**ENTRIES PROVIDED:**

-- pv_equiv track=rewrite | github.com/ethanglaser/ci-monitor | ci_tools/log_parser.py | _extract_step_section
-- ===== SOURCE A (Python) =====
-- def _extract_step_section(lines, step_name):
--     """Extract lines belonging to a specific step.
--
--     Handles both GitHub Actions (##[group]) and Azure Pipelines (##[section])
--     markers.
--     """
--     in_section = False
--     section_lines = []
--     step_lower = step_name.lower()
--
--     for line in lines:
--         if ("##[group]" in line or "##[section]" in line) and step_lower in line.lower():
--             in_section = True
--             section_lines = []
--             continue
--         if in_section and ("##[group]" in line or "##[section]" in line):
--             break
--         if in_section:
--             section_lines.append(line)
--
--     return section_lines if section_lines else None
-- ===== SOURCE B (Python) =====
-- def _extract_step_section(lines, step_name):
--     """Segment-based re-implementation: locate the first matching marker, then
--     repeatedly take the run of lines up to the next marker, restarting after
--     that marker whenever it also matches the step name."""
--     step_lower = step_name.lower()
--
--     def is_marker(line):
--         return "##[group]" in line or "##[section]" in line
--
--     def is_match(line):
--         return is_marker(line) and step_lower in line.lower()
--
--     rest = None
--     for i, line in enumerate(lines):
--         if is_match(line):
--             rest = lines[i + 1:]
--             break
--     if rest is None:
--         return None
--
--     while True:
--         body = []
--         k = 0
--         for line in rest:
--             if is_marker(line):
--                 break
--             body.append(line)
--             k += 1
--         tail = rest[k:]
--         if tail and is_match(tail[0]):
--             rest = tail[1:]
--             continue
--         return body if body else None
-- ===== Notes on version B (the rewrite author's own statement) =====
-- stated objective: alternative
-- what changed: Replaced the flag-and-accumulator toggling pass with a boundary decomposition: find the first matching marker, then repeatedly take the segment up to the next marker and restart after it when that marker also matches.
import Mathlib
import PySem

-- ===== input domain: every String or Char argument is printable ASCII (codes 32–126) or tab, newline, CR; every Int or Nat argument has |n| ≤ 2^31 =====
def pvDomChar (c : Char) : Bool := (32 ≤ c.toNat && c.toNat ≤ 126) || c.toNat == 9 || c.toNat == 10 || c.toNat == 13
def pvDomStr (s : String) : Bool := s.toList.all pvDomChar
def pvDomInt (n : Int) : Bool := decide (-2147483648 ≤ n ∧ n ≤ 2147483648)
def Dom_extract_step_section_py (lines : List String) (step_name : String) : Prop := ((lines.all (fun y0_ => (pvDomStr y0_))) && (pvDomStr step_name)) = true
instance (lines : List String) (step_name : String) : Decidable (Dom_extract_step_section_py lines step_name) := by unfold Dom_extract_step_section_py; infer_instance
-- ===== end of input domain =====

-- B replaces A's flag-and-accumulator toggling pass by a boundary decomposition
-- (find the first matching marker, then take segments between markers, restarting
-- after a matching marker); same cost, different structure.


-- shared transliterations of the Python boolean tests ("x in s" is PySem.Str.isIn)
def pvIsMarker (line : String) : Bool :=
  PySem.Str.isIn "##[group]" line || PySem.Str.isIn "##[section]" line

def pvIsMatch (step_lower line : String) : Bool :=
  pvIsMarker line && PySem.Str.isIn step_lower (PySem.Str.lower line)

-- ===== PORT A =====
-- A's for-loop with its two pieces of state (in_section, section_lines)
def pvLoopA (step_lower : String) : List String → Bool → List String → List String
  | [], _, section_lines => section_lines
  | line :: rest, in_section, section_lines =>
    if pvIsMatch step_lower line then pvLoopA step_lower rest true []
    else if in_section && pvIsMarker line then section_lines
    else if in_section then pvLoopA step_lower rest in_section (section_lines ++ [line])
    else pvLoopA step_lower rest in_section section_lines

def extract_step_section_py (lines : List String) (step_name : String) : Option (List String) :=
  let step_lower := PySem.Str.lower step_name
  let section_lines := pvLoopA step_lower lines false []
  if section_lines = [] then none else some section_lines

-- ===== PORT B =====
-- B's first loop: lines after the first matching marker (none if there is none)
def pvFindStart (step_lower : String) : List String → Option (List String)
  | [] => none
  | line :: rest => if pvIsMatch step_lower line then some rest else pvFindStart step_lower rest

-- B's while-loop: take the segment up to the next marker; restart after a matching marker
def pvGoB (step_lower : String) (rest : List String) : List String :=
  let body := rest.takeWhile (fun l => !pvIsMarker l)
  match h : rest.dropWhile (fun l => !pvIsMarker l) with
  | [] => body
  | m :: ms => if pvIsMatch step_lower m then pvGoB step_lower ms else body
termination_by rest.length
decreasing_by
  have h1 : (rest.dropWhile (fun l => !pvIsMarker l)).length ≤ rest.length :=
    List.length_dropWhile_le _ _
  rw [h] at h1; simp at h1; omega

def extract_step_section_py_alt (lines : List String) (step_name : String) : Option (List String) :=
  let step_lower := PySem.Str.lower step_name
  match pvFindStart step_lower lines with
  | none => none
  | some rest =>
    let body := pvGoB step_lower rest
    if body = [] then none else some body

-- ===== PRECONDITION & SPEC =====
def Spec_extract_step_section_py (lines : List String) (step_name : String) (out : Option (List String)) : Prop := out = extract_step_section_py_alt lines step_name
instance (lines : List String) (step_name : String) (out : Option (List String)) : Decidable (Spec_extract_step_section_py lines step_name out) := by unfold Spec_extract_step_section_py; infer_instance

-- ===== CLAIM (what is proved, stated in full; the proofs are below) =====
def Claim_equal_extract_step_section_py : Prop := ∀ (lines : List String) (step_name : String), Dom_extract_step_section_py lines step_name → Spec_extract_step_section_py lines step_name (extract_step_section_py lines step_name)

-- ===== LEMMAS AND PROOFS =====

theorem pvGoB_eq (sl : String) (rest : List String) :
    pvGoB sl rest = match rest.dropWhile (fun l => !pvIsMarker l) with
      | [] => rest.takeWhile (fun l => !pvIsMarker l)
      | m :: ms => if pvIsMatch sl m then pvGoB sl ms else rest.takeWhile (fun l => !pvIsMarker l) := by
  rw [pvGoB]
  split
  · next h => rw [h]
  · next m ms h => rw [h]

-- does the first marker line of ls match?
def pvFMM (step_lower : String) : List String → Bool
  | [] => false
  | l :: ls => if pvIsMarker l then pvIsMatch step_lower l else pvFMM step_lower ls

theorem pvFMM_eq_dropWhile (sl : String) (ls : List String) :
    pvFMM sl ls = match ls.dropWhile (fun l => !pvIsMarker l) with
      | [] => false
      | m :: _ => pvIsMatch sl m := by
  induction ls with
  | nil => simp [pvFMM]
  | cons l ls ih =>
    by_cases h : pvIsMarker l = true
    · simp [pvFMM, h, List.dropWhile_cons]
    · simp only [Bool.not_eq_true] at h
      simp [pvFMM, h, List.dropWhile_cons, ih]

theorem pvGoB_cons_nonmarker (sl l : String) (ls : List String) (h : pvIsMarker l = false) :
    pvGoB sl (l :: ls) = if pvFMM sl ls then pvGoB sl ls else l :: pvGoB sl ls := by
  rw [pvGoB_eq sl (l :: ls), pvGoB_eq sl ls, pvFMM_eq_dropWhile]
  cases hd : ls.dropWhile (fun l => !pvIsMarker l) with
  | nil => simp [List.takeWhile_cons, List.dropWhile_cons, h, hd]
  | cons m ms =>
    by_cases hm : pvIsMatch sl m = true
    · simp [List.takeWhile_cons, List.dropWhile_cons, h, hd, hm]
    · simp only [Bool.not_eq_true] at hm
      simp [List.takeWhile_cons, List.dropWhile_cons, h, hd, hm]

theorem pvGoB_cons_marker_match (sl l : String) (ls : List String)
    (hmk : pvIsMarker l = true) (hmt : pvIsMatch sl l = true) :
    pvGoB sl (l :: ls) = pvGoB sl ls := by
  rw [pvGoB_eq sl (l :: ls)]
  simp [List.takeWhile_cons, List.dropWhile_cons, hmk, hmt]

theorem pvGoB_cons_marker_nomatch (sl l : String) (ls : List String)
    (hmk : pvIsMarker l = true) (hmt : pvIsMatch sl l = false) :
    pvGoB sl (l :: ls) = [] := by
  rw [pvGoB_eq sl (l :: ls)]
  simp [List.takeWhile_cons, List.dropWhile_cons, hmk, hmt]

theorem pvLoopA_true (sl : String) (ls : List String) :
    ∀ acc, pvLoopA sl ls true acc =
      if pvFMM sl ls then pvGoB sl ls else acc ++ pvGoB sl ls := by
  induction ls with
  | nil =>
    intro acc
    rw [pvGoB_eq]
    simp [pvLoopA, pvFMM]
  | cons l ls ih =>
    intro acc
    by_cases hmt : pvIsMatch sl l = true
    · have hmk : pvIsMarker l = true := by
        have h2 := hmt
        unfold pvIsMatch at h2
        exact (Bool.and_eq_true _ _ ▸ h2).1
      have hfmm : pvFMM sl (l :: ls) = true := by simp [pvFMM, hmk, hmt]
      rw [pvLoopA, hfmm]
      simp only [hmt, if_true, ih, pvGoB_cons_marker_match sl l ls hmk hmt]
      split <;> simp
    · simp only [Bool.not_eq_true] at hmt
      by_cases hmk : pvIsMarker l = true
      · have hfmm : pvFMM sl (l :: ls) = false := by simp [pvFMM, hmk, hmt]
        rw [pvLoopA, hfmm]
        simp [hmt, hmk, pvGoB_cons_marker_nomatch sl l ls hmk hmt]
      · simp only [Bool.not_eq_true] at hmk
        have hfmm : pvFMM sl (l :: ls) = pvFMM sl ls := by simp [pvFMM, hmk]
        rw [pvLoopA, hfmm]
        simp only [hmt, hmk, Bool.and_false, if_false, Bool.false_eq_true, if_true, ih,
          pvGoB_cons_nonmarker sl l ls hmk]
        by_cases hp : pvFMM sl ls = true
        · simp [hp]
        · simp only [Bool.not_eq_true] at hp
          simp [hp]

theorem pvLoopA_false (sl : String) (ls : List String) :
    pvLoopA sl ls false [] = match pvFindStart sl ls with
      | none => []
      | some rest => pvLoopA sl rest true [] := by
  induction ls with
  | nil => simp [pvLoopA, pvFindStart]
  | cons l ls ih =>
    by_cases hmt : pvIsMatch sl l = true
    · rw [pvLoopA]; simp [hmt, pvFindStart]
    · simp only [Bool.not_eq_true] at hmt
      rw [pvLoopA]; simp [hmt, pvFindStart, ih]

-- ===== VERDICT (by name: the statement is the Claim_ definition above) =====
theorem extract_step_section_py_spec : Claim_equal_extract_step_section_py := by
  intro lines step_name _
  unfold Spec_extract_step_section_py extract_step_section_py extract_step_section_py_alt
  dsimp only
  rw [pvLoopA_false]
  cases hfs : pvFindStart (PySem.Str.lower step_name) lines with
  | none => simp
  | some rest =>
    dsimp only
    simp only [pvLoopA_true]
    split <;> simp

...

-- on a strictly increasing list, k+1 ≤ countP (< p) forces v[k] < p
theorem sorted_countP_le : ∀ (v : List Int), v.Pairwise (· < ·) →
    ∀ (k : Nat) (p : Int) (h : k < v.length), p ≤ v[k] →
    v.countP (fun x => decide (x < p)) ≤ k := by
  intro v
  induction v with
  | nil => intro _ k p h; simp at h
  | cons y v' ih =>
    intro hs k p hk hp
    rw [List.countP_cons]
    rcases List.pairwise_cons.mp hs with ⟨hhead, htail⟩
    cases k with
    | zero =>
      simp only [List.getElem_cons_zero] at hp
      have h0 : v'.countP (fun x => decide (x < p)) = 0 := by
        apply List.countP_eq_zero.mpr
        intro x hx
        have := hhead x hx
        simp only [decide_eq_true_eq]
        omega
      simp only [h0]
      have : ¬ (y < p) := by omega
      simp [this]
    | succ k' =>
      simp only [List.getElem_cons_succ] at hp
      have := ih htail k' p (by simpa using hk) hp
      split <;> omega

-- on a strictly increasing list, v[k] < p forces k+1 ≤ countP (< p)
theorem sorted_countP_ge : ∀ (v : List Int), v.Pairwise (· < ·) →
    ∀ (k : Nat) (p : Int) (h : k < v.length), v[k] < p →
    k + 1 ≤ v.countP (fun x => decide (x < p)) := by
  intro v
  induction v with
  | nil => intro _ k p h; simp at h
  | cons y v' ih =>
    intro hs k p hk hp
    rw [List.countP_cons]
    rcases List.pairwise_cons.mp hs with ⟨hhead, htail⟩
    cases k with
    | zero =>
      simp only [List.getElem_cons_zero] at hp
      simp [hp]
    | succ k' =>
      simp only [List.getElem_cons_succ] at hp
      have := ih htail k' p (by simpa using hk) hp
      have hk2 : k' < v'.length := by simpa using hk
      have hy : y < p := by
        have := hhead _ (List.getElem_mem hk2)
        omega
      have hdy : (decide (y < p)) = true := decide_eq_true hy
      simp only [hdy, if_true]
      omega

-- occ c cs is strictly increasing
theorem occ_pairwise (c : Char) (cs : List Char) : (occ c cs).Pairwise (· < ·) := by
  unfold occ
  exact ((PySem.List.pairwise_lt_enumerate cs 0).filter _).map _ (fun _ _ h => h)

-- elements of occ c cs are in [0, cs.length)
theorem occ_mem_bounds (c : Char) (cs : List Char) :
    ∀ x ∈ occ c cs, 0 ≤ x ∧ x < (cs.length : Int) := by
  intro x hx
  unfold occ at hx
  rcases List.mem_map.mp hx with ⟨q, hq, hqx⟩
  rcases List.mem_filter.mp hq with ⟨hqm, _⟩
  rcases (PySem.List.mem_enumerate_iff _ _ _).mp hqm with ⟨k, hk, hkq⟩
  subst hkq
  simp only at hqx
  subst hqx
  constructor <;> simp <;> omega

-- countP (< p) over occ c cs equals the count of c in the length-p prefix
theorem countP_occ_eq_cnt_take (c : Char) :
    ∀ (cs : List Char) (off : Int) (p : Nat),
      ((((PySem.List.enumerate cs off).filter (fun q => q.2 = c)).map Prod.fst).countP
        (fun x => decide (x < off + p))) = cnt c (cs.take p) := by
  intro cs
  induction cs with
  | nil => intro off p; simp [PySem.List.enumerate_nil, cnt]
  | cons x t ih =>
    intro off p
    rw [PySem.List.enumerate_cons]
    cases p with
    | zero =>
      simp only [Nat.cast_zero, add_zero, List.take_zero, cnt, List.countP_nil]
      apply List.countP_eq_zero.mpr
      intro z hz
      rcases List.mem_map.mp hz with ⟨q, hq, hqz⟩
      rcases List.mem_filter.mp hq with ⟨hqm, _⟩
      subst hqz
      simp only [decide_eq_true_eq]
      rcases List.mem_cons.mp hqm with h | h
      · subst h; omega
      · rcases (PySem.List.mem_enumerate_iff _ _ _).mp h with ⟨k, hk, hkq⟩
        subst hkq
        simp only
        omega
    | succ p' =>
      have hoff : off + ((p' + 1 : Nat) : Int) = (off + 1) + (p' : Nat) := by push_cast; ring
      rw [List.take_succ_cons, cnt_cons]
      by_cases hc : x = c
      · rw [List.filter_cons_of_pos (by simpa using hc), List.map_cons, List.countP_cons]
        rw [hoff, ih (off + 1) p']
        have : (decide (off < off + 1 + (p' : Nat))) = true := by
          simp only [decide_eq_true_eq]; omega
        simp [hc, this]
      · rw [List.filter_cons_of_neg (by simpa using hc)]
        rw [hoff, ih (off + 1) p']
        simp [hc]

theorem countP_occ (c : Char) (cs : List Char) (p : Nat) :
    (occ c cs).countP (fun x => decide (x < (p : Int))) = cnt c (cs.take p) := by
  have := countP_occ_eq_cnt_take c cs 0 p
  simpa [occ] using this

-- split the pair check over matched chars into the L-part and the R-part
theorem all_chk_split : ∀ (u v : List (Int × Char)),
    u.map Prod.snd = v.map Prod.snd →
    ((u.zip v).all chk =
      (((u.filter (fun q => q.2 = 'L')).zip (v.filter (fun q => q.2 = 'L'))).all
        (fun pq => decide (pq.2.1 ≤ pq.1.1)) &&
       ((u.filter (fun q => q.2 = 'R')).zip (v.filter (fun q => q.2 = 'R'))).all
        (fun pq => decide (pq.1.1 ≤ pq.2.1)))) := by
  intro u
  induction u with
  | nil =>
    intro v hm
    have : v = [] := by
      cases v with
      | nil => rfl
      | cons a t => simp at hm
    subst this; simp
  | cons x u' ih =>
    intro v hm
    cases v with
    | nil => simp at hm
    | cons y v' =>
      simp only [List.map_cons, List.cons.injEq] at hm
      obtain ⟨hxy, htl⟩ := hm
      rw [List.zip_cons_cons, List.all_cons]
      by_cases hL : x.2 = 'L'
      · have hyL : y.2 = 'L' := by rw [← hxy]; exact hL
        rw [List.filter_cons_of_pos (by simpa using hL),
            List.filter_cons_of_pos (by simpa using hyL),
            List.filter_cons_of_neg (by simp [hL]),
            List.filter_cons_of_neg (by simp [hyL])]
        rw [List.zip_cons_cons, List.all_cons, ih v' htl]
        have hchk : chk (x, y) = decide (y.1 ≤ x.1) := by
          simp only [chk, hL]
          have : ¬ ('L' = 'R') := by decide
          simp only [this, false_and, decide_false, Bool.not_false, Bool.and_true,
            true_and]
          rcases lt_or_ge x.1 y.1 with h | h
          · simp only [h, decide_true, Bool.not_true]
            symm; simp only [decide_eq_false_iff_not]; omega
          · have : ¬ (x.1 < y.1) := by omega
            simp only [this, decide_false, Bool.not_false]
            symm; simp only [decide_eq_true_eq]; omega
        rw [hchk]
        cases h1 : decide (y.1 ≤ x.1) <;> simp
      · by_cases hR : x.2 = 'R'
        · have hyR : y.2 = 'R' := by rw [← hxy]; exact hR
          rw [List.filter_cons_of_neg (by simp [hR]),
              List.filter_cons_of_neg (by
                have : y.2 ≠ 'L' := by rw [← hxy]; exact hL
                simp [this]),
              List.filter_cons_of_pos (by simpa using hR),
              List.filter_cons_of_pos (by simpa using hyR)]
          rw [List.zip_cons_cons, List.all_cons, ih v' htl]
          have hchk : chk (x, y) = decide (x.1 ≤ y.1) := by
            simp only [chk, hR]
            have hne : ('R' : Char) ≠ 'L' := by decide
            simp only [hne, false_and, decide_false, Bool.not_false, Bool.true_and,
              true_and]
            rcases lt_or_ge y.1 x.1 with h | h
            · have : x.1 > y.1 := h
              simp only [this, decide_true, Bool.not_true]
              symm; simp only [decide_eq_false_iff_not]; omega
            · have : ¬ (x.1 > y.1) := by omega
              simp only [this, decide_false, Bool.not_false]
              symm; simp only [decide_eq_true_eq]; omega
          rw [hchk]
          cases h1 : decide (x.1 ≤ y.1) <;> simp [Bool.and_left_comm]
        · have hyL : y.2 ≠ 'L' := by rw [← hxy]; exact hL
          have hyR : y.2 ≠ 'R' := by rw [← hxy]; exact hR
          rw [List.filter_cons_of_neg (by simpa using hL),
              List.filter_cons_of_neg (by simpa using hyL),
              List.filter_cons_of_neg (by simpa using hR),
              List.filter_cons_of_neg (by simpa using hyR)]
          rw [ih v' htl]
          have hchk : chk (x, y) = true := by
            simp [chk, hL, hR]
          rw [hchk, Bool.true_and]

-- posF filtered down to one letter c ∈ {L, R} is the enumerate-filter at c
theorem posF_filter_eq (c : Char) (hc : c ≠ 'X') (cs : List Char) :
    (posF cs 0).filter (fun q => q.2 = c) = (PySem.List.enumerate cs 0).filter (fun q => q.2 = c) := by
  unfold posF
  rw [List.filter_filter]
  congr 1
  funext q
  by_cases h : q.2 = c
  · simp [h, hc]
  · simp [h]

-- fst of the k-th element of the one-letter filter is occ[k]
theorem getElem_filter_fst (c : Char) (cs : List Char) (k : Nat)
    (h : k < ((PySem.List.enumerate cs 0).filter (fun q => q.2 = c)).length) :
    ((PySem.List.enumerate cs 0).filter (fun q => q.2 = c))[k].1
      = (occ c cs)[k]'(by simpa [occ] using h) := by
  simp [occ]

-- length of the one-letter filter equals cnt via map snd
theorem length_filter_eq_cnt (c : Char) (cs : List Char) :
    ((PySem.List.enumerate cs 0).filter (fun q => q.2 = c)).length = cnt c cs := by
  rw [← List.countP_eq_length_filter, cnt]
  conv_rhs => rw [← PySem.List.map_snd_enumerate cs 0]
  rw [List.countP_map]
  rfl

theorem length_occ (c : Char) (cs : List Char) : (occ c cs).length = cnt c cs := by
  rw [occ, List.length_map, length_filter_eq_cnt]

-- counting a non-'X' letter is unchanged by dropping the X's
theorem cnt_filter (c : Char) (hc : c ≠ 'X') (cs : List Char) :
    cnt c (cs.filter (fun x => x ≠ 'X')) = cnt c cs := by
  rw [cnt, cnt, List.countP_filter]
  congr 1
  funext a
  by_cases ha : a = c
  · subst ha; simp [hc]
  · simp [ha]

**WORK REQUEST:**
All lines in the listing above from the line containing "-- ===== SOURCE B" to the line containing "marker, restarting after", inclusive, should be retyped exactly; no other lines should appear.

**RESPONSE TO THE EXERCISE:**
-- ===== SOURCE B (Python) =====
-- def _extract_step_section(lines, step_name):
--     """Segment-based re-implementation: locate the first matching marker, then
--     repeatedly take the run of lines up to the next marker, restarting after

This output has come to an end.